**Task details:** Lines with the word "simpa" are the answer; copy each of them from the data below.

**Provided records:**
********
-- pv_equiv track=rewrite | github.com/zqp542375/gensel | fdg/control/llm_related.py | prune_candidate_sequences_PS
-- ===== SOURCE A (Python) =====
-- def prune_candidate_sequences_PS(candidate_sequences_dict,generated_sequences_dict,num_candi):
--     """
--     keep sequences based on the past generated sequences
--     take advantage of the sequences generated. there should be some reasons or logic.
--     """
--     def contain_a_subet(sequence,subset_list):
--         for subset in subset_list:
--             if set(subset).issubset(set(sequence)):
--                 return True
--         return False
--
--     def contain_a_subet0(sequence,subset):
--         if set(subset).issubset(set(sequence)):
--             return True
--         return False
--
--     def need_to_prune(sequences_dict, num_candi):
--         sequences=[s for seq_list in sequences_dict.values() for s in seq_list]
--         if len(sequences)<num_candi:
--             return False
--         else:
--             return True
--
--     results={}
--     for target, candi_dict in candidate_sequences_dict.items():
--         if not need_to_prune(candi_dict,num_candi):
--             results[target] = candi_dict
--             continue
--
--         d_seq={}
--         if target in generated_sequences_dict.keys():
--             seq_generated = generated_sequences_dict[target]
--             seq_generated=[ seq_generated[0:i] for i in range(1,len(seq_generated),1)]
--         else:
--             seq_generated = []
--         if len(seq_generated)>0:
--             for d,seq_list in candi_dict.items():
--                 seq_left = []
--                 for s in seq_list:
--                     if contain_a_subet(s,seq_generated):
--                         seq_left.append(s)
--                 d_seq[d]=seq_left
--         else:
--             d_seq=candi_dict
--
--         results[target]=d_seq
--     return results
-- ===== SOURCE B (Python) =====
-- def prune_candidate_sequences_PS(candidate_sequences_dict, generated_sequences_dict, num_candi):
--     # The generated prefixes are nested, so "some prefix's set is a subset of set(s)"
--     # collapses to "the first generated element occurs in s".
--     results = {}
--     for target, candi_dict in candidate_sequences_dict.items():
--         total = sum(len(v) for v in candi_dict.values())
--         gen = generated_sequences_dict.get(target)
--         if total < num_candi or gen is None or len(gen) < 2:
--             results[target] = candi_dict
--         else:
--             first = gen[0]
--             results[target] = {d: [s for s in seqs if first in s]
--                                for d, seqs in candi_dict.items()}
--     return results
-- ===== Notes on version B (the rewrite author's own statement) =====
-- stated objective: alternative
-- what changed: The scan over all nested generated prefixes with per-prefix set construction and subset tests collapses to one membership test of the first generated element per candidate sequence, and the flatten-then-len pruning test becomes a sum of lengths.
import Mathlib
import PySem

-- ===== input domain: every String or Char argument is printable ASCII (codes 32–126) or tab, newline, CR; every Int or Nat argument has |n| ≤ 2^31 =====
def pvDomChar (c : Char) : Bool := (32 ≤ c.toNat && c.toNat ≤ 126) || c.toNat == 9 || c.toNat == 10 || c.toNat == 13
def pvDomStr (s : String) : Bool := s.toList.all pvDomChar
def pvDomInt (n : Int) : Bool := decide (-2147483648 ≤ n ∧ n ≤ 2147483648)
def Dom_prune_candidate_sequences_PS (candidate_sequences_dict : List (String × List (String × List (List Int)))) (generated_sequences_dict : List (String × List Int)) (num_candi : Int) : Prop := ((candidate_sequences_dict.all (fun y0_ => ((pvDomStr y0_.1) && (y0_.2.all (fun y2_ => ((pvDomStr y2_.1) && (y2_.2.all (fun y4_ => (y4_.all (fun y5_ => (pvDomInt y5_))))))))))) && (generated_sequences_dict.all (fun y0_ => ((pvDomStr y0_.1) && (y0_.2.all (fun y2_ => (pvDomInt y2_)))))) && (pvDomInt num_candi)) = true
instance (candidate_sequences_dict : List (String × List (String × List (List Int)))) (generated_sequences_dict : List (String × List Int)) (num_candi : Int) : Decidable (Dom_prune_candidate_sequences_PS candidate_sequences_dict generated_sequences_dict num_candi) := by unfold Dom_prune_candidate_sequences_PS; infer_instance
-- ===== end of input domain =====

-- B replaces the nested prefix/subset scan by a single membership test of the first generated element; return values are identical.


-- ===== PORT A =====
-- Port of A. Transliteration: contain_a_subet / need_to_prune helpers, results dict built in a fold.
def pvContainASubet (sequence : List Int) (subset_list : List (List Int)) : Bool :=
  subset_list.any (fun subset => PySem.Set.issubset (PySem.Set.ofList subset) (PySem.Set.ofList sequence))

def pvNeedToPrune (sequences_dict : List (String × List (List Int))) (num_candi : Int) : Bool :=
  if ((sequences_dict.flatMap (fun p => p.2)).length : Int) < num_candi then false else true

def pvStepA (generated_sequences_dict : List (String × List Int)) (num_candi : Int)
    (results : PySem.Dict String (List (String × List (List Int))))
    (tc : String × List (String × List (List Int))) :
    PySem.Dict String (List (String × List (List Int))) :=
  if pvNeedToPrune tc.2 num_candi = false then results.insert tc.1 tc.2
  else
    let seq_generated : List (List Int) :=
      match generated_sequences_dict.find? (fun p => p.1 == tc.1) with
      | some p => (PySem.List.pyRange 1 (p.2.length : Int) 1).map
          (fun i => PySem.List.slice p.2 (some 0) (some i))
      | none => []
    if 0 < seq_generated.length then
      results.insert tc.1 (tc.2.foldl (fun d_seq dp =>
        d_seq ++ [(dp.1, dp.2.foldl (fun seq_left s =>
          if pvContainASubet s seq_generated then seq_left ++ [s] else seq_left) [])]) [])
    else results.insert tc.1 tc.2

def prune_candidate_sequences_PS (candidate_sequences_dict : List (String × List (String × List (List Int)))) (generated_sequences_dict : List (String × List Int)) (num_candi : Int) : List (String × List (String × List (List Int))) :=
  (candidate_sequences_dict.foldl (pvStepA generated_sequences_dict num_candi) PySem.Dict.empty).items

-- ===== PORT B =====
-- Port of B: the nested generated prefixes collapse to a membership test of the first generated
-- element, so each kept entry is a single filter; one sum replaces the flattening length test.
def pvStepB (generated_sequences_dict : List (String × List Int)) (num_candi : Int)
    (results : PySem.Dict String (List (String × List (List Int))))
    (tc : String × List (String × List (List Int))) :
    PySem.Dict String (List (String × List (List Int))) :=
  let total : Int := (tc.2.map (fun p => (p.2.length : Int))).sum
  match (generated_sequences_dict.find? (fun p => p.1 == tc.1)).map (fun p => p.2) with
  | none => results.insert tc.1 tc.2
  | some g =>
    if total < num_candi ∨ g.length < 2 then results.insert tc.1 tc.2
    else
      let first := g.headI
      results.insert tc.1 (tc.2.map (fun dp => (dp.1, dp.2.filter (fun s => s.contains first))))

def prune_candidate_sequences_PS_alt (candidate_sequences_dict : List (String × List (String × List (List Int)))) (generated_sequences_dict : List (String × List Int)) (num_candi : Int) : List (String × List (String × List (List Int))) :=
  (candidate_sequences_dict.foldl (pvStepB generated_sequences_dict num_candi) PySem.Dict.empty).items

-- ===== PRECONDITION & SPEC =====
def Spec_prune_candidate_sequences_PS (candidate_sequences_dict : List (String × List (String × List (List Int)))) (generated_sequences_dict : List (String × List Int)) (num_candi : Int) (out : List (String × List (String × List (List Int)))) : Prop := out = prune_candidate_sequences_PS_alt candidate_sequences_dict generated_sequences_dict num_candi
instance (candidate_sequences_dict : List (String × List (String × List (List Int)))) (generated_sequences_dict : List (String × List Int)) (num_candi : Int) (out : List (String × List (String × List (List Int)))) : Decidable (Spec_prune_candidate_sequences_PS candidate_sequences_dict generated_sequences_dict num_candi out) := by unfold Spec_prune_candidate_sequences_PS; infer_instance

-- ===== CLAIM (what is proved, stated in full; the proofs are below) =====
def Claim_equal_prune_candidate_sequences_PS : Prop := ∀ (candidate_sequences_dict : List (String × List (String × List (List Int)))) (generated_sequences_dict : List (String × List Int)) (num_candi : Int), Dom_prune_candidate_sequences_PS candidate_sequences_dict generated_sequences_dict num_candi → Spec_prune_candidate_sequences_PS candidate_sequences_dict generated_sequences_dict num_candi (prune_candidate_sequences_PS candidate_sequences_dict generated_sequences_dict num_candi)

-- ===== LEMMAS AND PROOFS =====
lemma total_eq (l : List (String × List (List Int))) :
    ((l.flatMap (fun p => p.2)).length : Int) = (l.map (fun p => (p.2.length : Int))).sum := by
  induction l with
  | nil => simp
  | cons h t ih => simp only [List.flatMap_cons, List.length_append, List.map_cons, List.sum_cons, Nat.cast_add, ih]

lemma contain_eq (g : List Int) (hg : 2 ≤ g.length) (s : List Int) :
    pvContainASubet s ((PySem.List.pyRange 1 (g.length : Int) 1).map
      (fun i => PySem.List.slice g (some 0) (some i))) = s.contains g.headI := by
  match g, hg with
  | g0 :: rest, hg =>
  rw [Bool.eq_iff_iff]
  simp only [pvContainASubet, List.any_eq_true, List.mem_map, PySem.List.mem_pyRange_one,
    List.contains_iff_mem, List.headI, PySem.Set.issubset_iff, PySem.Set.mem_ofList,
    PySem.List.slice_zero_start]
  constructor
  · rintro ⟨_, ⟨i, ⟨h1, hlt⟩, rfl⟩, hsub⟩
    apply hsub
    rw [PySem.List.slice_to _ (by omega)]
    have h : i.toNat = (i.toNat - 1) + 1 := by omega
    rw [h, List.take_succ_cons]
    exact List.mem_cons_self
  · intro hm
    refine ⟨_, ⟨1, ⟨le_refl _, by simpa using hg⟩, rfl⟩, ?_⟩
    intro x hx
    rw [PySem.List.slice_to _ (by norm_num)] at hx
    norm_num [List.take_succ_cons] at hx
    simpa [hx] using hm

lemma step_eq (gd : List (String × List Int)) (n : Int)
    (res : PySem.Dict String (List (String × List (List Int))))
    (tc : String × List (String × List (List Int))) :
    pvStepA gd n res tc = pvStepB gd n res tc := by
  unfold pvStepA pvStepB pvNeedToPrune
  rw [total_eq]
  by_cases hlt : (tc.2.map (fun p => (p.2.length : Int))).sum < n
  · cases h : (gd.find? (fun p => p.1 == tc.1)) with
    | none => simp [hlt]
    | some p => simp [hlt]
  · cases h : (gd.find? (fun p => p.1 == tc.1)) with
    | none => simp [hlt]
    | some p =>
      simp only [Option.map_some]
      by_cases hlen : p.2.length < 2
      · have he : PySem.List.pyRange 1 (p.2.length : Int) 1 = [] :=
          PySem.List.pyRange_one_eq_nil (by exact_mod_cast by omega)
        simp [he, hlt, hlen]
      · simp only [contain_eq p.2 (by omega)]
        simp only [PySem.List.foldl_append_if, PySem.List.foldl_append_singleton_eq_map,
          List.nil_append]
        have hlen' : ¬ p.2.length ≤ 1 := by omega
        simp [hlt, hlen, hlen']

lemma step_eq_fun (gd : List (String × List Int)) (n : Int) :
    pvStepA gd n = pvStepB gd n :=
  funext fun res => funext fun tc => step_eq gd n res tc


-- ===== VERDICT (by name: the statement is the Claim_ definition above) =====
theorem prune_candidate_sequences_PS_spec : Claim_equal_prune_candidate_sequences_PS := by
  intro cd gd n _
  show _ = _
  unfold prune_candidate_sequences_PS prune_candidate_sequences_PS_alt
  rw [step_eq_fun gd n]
********
**Problem solution:**
    refine ⟨_, ⟨1, ⟨le_refl _, by simpa using hg⟩, rfl⟩, ?_⟩
    simpa [hx] using hm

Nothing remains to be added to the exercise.